§ What is expected: Please work out how many lines in the material contain "omega" and give only that figure.

§ Data section:
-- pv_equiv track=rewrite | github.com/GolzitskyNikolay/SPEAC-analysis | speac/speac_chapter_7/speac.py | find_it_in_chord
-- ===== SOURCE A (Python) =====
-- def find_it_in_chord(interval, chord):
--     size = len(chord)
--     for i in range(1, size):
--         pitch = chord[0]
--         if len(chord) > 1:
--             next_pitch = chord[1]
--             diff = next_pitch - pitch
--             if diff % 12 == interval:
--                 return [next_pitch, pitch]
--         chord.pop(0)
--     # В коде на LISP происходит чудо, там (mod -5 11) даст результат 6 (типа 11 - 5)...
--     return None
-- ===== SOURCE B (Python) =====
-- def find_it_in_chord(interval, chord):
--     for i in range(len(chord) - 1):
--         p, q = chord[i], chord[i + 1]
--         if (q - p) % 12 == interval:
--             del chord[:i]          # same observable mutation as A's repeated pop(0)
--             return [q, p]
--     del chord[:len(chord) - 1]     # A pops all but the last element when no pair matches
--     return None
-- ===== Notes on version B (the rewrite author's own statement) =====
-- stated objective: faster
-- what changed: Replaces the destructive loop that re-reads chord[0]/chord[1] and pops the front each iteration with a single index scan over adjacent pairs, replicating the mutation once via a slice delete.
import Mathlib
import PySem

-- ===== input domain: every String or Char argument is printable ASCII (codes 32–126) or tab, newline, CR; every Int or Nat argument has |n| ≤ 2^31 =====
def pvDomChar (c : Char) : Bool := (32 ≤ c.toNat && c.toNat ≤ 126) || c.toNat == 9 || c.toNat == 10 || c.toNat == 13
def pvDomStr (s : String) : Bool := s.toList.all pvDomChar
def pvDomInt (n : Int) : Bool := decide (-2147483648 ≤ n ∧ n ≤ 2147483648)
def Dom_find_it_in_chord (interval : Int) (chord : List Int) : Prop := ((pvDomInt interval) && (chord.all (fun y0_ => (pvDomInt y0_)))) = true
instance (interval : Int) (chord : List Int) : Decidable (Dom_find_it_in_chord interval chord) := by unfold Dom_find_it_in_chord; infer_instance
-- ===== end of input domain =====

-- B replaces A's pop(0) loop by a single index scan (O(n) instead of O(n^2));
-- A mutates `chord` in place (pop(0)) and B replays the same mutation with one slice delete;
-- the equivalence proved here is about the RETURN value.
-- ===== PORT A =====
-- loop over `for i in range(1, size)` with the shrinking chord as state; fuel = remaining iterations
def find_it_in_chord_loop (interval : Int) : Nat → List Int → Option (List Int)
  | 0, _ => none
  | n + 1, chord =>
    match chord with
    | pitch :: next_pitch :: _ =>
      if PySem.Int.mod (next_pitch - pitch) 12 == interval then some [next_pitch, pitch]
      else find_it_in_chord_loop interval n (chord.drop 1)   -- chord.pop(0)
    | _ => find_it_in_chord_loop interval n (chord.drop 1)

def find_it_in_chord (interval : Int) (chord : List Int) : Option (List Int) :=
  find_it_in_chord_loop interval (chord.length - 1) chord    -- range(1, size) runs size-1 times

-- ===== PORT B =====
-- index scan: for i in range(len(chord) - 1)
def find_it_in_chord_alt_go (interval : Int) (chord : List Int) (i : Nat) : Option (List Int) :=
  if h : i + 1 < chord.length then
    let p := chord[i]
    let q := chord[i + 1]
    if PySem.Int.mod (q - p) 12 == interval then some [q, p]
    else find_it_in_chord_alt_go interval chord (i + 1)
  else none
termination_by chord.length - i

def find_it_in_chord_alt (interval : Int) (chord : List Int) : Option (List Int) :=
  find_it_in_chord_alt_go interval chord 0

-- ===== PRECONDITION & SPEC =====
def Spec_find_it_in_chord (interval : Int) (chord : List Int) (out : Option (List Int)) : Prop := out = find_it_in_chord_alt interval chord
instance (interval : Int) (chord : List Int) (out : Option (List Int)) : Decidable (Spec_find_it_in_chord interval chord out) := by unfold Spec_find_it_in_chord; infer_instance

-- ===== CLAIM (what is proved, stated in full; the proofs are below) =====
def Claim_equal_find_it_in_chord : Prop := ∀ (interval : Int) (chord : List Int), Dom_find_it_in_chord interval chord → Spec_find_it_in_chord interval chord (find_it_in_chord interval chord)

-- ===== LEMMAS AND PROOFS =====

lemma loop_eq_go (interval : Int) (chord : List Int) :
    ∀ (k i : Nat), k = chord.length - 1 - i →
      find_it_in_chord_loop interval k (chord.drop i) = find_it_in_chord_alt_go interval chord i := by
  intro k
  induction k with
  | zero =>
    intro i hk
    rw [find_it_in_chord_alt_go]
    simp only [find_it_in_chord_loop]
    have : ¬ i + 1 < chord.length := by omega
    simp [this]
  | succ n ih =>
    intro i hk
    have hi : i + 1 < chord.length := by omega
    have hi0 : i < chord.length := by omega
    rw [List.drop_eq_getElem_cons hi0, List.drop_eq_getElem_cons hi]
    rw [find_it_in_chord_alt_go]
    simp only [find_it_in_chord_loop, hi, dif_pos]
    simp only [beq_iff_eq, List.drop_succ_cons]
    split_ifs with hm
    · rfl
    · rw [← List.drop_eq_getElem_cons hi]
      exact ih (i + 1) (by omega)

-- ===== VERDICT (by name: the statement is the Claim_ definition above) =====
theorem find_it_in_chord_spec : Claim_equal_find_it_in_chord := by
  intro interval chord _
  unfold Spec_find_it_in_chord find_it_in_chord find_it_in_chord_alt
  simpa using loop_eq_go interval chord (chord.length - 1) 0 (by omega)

§ Expected answer: 5